- Count Maurice Frederick of Nassau-Siegen. Detail from a painting attributed to Wybrand de Geest, 1635–1640. Foundation Historical Collections of the House of Orange-Nassau, The Hague.
- Full name: Maurice Frederick Count of Nassau-Siegen
- Native name: Moritz Friedrich Graf von Nassau-Siegen
- Born: Moritz Friedrich Graf zu Nassau, Katzenelnbogen, Vianden und Diez, Herr zu Beilstein 19 January 1621 Siegen Castle [de]
- Died: 17 June 1638 (aged 17) Calloo
- Buried: Heusden
- Noble family: House of Nassau-Siegen
- Spouse: –
- Issue: –
- Father: William of Nassau-Siegen
- Mother: Christiane of Erbach
- Occupation: Captain in the Dutch States Army

= Maurice Frederick of Nassau-Siegen =

German count and officer in the Dutch Army (1621–1638)

Count Maurice Frederick of Nassau-Siegen (19 January 1621 – 17 June 1638), Moritz Friedrich Graf von Nassau-Siegen, official titles: Graf zu Nassau, Katzenelnbogen, Vianden und Diez, Herr zu Beilstein, was a count from the House of Nassau-Siegen, a cadet branch of the Ottonian Line of the House of Nassau.
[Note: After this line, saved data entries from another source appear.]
-- pv_equiv track=rewrite | github.com/dmarsters/sitcom-character-styles | framework/core/continuous_deformation.py | _extract_objects
-- ===== SOURCE A (Python) =====
-- from typing import Dict, List, Any
--
-- def _extract_objects(prompt: str) -> List[str]:
--     """Extract notable objects mentioned (excluding those already in subject)."""
--     objects = []
--     object_keywords = [
--         "cup", "bottle", "glass", "table", "chair", "book",
--         "flower", "plant", "lamp", "window", "door", "painting", "mirror",
--         "knife", "fork", "plate", "bowl", "pot", "pan", "mug"
--     ]
--
--     prompt_lower = prompt.lower()
--     # Common compound noun adjectives that shouldn't be double-counted
--     adjective_nouns = ["coffee", "soup", "wine", "water", "tea", "beer", "milk"]
--
--     for obj in object_keywords:
--         if obj in prompt_lower:
--             # Don't add if it's part of a compound noun (preceded by adjective)
--             skip = False
--             for adj in adjective_nouns:
--                 if f"{adj} {obj}" in prompt_lower:
--                     skip = True
--                     break
--
--             if not skip:
--                 objects.append(obj)
--
--     return objects
-- ===== SOURCE B (Python) =====
-- def _extract_objects(prompt):
--     """Extract notable objects mentioned (excluding those already in subject)."""
--     object_keywords = [
--         "cup", "bottle", "glass", "table", "chair", "book",
--         "flower", "plant", "lamp", "window", "door", "painting", "mirror",
--         "knife", "fork", "plate", "bowl", "pot", "pan", "mug"
--     ]
--     adjective_nouns = ["coffee", "soup", "wine", "water", "tea", "beer", "milk"]
--     pl = prompt.lower()
--     # Text-driven sweep: walk every position of the prompt once; at each position
--     # record which keywords start there ("found") and which keywords start right
--     # after an adjective+space there ("blocked"), then filter the keyword list.
--     found = set()
--     blocked = set()
--     for i in range(len(pl) + 1):
--         for obj in object_keywords:
--             if pl.startswith(obj, i):
--                 found.add(obj)
--         for adj in adjective_nouns:
--             if pl.startswith(adj + " ", i):
--                 j = i + len(adj) + 1
--                 for obj in object_keywords:
--                     if pl.startswith(obj, j):
--                         blocked.add(obj)
--     return [obj for obj in object_keywords if obj in found and obj not in blocked]
-- ===== Notes on version B (the rewrite author's own statement) =====
-- stated objective: alternative
-- what changed: Replaces A's pattern-driven substring searches (each keyword searched in the prompt, with a per-keyword inner adjective scan) by a text-driven sweep: one pass over every position of the lowered prompt recording which keywords match there and which match right after an adjective+space, then a final filter of the keyword list against the two recorded sets.
import Mathlib
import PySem

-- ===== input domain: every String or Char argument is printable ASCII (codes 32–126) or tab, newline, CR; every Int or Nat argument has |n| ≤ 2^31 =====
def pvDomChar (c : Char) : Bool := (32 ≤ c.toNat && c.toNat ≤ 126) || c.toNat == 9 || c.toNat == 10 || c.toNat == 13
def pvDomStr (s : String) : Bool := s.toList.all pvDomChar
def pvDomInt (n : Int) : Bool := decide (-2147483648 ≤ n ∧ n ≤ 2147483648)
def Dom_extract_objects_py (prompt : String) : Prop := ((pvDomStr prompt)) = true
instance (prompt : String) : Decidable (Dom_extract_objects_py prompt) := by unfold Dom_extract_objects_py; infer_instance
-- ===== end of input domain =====

-- B replaces A's pattern-driven substring searches by a text-driven sweep over every
-- position of the lowered prompt (recording matched and compound-blocked keywords in
-- two sets), then filters the keyword list once; alternative algorithm, same results.

def pvKeywords : List String :=
  ["cup", "bottle", "glass", "table", "chair", "book",
   "flower", "plant", "lamp", "window", "door", "painting", "mirror",
   "knife", "fork", "plate", "bowl", "pot", "pan", "mug"]

def pvAdjectives : List String :=
  ["coffee", "soup", "wine", "water", "tea", "beer", "milk"]

-- ===== PORT A =====
def extract_objects_py (prompt : String) : List String :=
  let prompt_lower := PySem.Str.lower prompt
  pvKeywords.foldl (fun objects obj =>
    if PySem.Str.isIn obj prompt_lower then
      -- inner for-with-break computing `skip`
      let skip := pvAdjectives.any (fun adj => PySem.Str.isIn (adj ++ " " ++ obj) prompt_lower)
      if !skip then objects ++ [obj] else objects
    else objects) []

-- ===== PORT B =====
-- Python's `pl.startswith(w, i)` is exactly `w.toList.isPrefixOf (pl.toList.drop i)`
-- (prefix test of the suffix starting at i; i ranges over 0..len(pl) here, no clamping needed),
-- and `len(adj)` is `adj.toList.length`.
def extract_objects_py_alt (prompt : String) : List String :=
  let pl := (PySem.Str.lower prompt).toList
  let fb := (List.range (pl.length + 1)).foldl (fun fb i =>
      (pvKeywords.foldl (fun f obj =>
         if obj.toList.isPrefixOf (pl.drop i) then PySem.Set.add f obj else f) fb.1,
       pvAdjectives.foldl (fun b adj =>
         if (adj.toList ++ [' ']).isPrefixOf (pl.drop i) then
           pvKeywords.foldl (fun b obj =>
             if obj.toList.isPrefixOf (pl.drop (i + adj.toList.length + 1)) then
               PySem.Set.add b obj else b) b
         else b) fb.2))
    (PySem.Set.empty, PySem.Set.empty)
  pvKeywords.filter (fun obj => PySem.Set.contains fb.1 obj && !(PySem.Set.contains fb.2 obj))

-- ===== PRECONDITION & SPEC =====
def Spec_extract_objects_py (prompt : String) (out : List String) : Prop := out = extract_objects_py_alt prompt
instance (prompt : String) (out : List String) : Decidable (Spec_extract_objects_py prompt out) := by unfold Spec_extract_objects_py; infer_instance

-- ===== CLAIM (what is proved, stated in full; the proofs are below) =====
def Claim_equal_extract_objects_py : Prop := ∀ (prompt : String), Dom_extract_objects_py prompt → Spec_extract_objects_py prompt (extract_objects_py prompt)

-- ===== LEMMAS AND PROOFS =====

-- A's append-if loop is a filter.
theorem pv_foldl_filter (P Q : String → Bool) (ks : List String) (acc : List String) :
    ks.foldl (fun objects obj =>
      if P obj then (if !(Q obj) then objects ++ [obj] else objects) else objects) acc
      = acc ++ ks.filter (fun o => P o && !(Q o)) := by
  induction ks generalizing acc with
  | nil => simp
  | cons h t ih =>
    rw [List.foldl_cons, List.filter_cons]
    cases hP : P h <;> cases hQ : Q h <;>
      simp only [Bool.not_true, Bool.not_false, Bool.true_and, Bool.false_and,
        reduceIte] <;> rw [ih] <;> simp

-- membership after an add-if pass over a list
theorem pv_mem_addIf (c : String → Bool) (ks : List String) (s : PySem.Set String) (x : String) :
    x ∈ ks.foldl (fun s o => if c o then PySem.Set.add s o else s) s
      ↔ x ∈ s ∨ (x ∈ ks ∧ c x = true) := by
  induction ks generalizing s with
  | nil => simp
  | cons h t ih =>
    simp only [List.foldl_cons]
    by_cases hc : c h
    · rw [if_pos hc, ih]
      simp only [PySem.Set.mem_add, List.mem_cons]
      constructor
      · rintro (⟨hs | hx⟩ | ht)
        · exact Or.inl hs
        · exact Or.inr ⟨Or.inl hx, hx ▸ hc⟩
        · exact Or.inr ⟨Or.inr ht.1, ht.2⟩
      · rintro (hs | ⟨hx | ht, hcx⟩)
        · exact Or.inl (Or.inl hs)
        · exact Or.inl (Or.inr hx)
        · exact Or.inr ⟨ht, hcx⟩
    · rw [if_neg hc, ih]
      simp only [List.mem_cons]
      constructor
      · rintro (hs | ht)
        · exact Or.inl hs
        · exact Or.inr ⟨Or.inr ht.1, ht.2⟩
      · rintro (hs | ⟨rfl | ht, hcx⟩)
        · exact Or.inl hs
        · exact absurd hcx hc
        · exact Or.inr ⟨ht, hcx⟩

-- membership after a fold whose step's additions are characterised by Q
theorem pv_mem_foldl {ι : Type} (step : PySem.Set String → ι → PySem.Set String)
    (Q : ι → String → Prop) (x : String)
    (h : ∀ s i, x ∈ step s i ↔ x ∈ s ∨ Q i x)
    (idxs : List ι) (s : PySem.Set String) :
    x ∈ idxs.foldl step s ↔ x ∈ s ∨ ∃ i ∈ idxs, Q i x := by
  induction idxs generalizing s with
  | nil => simp
  | cons a t ih =>
    simp only [List.foldl_cons]
    rw [ih, h]
    simp only [List.mem_cons]
    constructor
    · rintro ((hs | hq) | ⟨i, hi, hqi⟩)
      · exact Or.inl hs
      · exact Or.inr ⟨a, Or.inl rfl, hq⟩
      · exact Or.inr ⟨i, Or.inr hi, hqi⟩
    · rintro (hs | ⟨i, (rfl | hi), hqi⟩)
      · exact Or.inl (Or.inl hs)
      · exact Or.inl (Or.inr hqi)
      · exact Or.inr ⟨i, hi, hqi⟩

-- a prefix test of a concatenation splits at the seam
theorem pv_prefix_append_iff (u v l : List Char) :
    (u ++ v) <+: l ↔ u <+: l ∧ v <+: l.drop u.length := by
  induction u generalizing l with
  | nil => simp
  | cons a u ih =>
    cases l with
    | nil => simp
    | cons b t =>
      simp only [List.cons_append, List.cons_prefix_cons, List.length_cons,
        List.drop_succ_cons, ih, and_assoc]

-- a bounded position sweep finds a pattern iff `pat in l`
theorem pv_exists_range_prefix (pat l : List Char) :
    (∃ i ∈ List.range (l.length + 1), pat <+: l.drop i) ↔ PySem.Chars.isIn pat l = true := by
  rw [← PySem.Chars.exists_prefix_drop_iff_isIn]
  constructor
  · rintro ⟨i, _, hp⟩; exact ⟨i, hp⟩
  · rintro ⟨j, hp⟩
    by_cases hj : j ≤ l.length
    · exact ⟨j, List.mem_range.mpr (Nat.lt_succ_of_le hj), hp⟩
    · have hnil : l.drop j = [] := List.drop_eq_nil_of_le (by omega)
      have hpat : pat = [] := List.prefix_nil.mp (hnil ▸ hp)
      exact ⟨l.length, List.mem_range.mpr (Nat.lt_succ_self _),
        hpat ▸ List.nil_prefix⟩

-- ===== VERDICT (by name: the statement is the Claim_ definition above) =====
set_option maxHeartbeats 1600000 in
theorem extract_objects_py_spec : Claim_equal_extract_objects_py := by
  intro prompt _
  unfold Spec_extract_objects_py extract_objects_py extract_objects_py_alt
  set pls := PySem.Str.lower prompt with hpls
  set pl := pls.toList with hpl
  rw [pv_foldl_filter (fun obj => PySem.Str.isIn obj pls)
        (fun obj => pvAdjectives.any (fun adj => PySem.Str.isIn (adj ++ " " ++ obj) pls)) pvKeywords []]
  simp only [List.nil_append]
  rw [PySem.List.foldl_prod_mk
      (f := fun f i => pvKeywords.foldl (fun f obj =>
        if obj.toList.isPrefixOf (pl.drop i) then PySem.Set.add f obj else f) f)
      (g := fun b i => pvAdjectives.foldl (fun b adj =>
        if (adj.toList ++ [' ']).isPrefixOf (pl.drop i) then
          pvKeywords.foldl (fun b obj =>
            if obj.toList.isPrefixOf (pl.drop (i + adj.toList.length + 1)) then
              PySem.Set.add b obj else b) b
        else b) b)]
  apply List.filter_congr
  intro x hx
  -- found component
  have hfound : PySem.Set.contains
      ((List.range (pl.length + 1)).foldl (fun f i => pvKeywords.foldl (fun f obj =>
        if obj.toList.isPrefixOf (pl.drop i) then PySem.Set.add f obj else f) f)
        PySem.Set.empty) x
      = PySem.Str.isIn x pls := by
    rw [Bool.eq_iff_iff, PySem.Set.contains_iff,
      pv_mem_foldl _ (fun i y => y ∈ pvKeywords ∧ y.toList.isPrefixOf (pl.drop i) = true) x
        (fun s i => pv_mem_addIf _ pvKeywords s x)]
    simp only [PySem.Set.empty, List.not_mem_nil, false_or, List.isPrefixOf_iff_prefix]
    rw [PySem.Str.isIn_iff_infix, ← hpl, ← PySem.Chars.isIn_iff_infix,
      ← pv_exists_range_prefix]
    constructor
    · rintro ⟨i, hi, _, hp⟩; exact ⟨i, hi, hp⟩
    · rintro ⟨i, hi, hp⟩; exact ⟨i, hi, hx, hp⟩
  -- blocked component
  have hblocked : PySem.Set.contains
      ((List.range (pl.length + 1)).foldl (fun b i => pvAdjectives.foldl (fun b adj =>
        if (adj.toList ++ [' ']).isPrefixOf (pl.drop i) then
          pvKeywords.foldl (fun b obj =>
            if obj.toList.isPrefixOf (pl.drop (i + adj.toList.length + 1)) then
              PySem.Set.add b obj else b) b
        else b) b)
        PySem.Set.empty) x
      = pvAdjectives.any (fun adj => PySem.Str.isIn (adj ++ " " ++ x) pls) := by
    rw [Bool.eq_iff_iff, PySem.Set.contains_iff,
      pv_mem_foldl _ (fun i y => ∃ adj ∈ pvAdjectives,
          (adj.toList ++ [' ']).isPrefixOf (pl.drop i) = true ∧ y ∈ pvKeywords ∧
            y.toList.isPrefixOf (pl.drop (i + adj.toList.length + 1)) = true) x ?hstep]
    case hstep =>
      intro s i
      rw [pv_mem_foldl _ (fun adj y =>
            (adj.toList ++ [' ']).isPrefixOf (pl.drop i) = true ∧ y ∈ pvKeywords ∧
              y.toList.isPrefixOf (pl.drop (i + adj.toList.length + 1)) = true) x ?_]
      intro s' adj
      by_cases hg : (adj.toList ++ [' ']).isPrefixOf (pl.drop i) = true
      · rw [if_pos hg, pv_mem_addIf _ pvKeywords s' x]
        simp [hg]
      · rw [if_neg hg]
        simp [hg]
    simp only [PySem.Set.empty, List.not_mem_nil, false_or, List.isPrefixOf_iff_prefix,
      List.any_eq_true]
    constructor
    · rintro ⟨i, hi, adj, hadj, hg, _, hp⟩
      refine ⟨adj, hadj, ?_⟩
      rw [PySem.Str.isIn_iff_infix, ← hpl]
      have hcat : (adj ++ " " ++ x).toList = (adj.toList ++ [' ']) ++ x.toList := by
        simp [String.toList_append]
      rw [hcat, ← PySem.Chars.isIn_iff_infix, ← pv_exists_range_prefix]
      refine ⟨i, hi, ?_⟩
      rw [pv_prefix_append_iff]
      refine ⟨hg, ?_⟩
      have : (pl.drop i).drop (adj.toList ++ [' ']).length = pl.drop (i + adj.toList.length + 1) := by
        rw [List.drop_drop]
        congr 1
        simp only [List.length_append, List.length_cons, List.length_nil]
        omega
      rw [this]; exact hp
    · rintro ⟨adj, hadj, hIn⟩
      rw [PySem.Str.isIn_iff_infix, ← hpl] at hIn
      have hcat : (adj ++ " " ++ x).toList = (adj.toList ++ [' ']) ++ x.toList := by
        simp [String.toList_append]
      rw [hcat, ← PySem.Chars.isIn_iff_infix, ← pv_exists_range_prefix] at hIn
      obtain ⟨i, hi, hp⟩ := hIn
      rw [pv_prefix_append_iff] at hp
      refine ⟨i, hi, adj, hadj, hp.1, hx, ?_⟩
      have : (pl.drop i).drop (adj.toList ++ [' ']).length = pl.drop (i + adj.toList.length + 1) := by
        rw [List.drop_drop]
        congr 1
        simp only [List.length_append, List.length_cons, List.length_nil]
        omega
      rw [← this]; exact hp.2
  rw [hfound, hblocked]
He served as an officer in the Dutch States Army. In the propaganda for the House of Orange, he is regarded as one of the twelve heroes of the House of Nassau who gave their lives in the Eighty Years' War for the freedom of the Dutch people.

==Biography==
Maurice Frederick was born at Siegen Castle on 19 January 1621 (Note: "Dek (1970) and Europäische Stammtafeln give the date 20-1, but a notification of the birth (see State Archives Marburg 115, 2, 340) dated Siegen 19-1-1621 mentions that the birth took place «heute dato».") as the second son of Count William of Nassau-Siegen and Countess Christiane of Erbach.

Maurice Frederick became a student at Leiden University on 3 September 1633, and on 27 May 1636 he was appointed captain of a infantry company in the Dutch States Army, where his father was field marshal.

Prince Frederick Henry of Orange, who intended to lay siege to Antwerp, entrusted Maurice Frederick's father with an important undertaking in 1638, the occupation of the levee at Calloo. William conquered the sconces of Stabroek and Calloo and chased off the Spaniards, but instead of continuing his march, he reinforced himself on the spot. When he heard the false rumour that the Spaniards were approaching with a greater force than his own, he fled in confusion. On 17 June he suffered a considerable loss of 2,000 men. Maurice Frederick was one of those who fell in this Battle of Calloo. He was buried at Heusden.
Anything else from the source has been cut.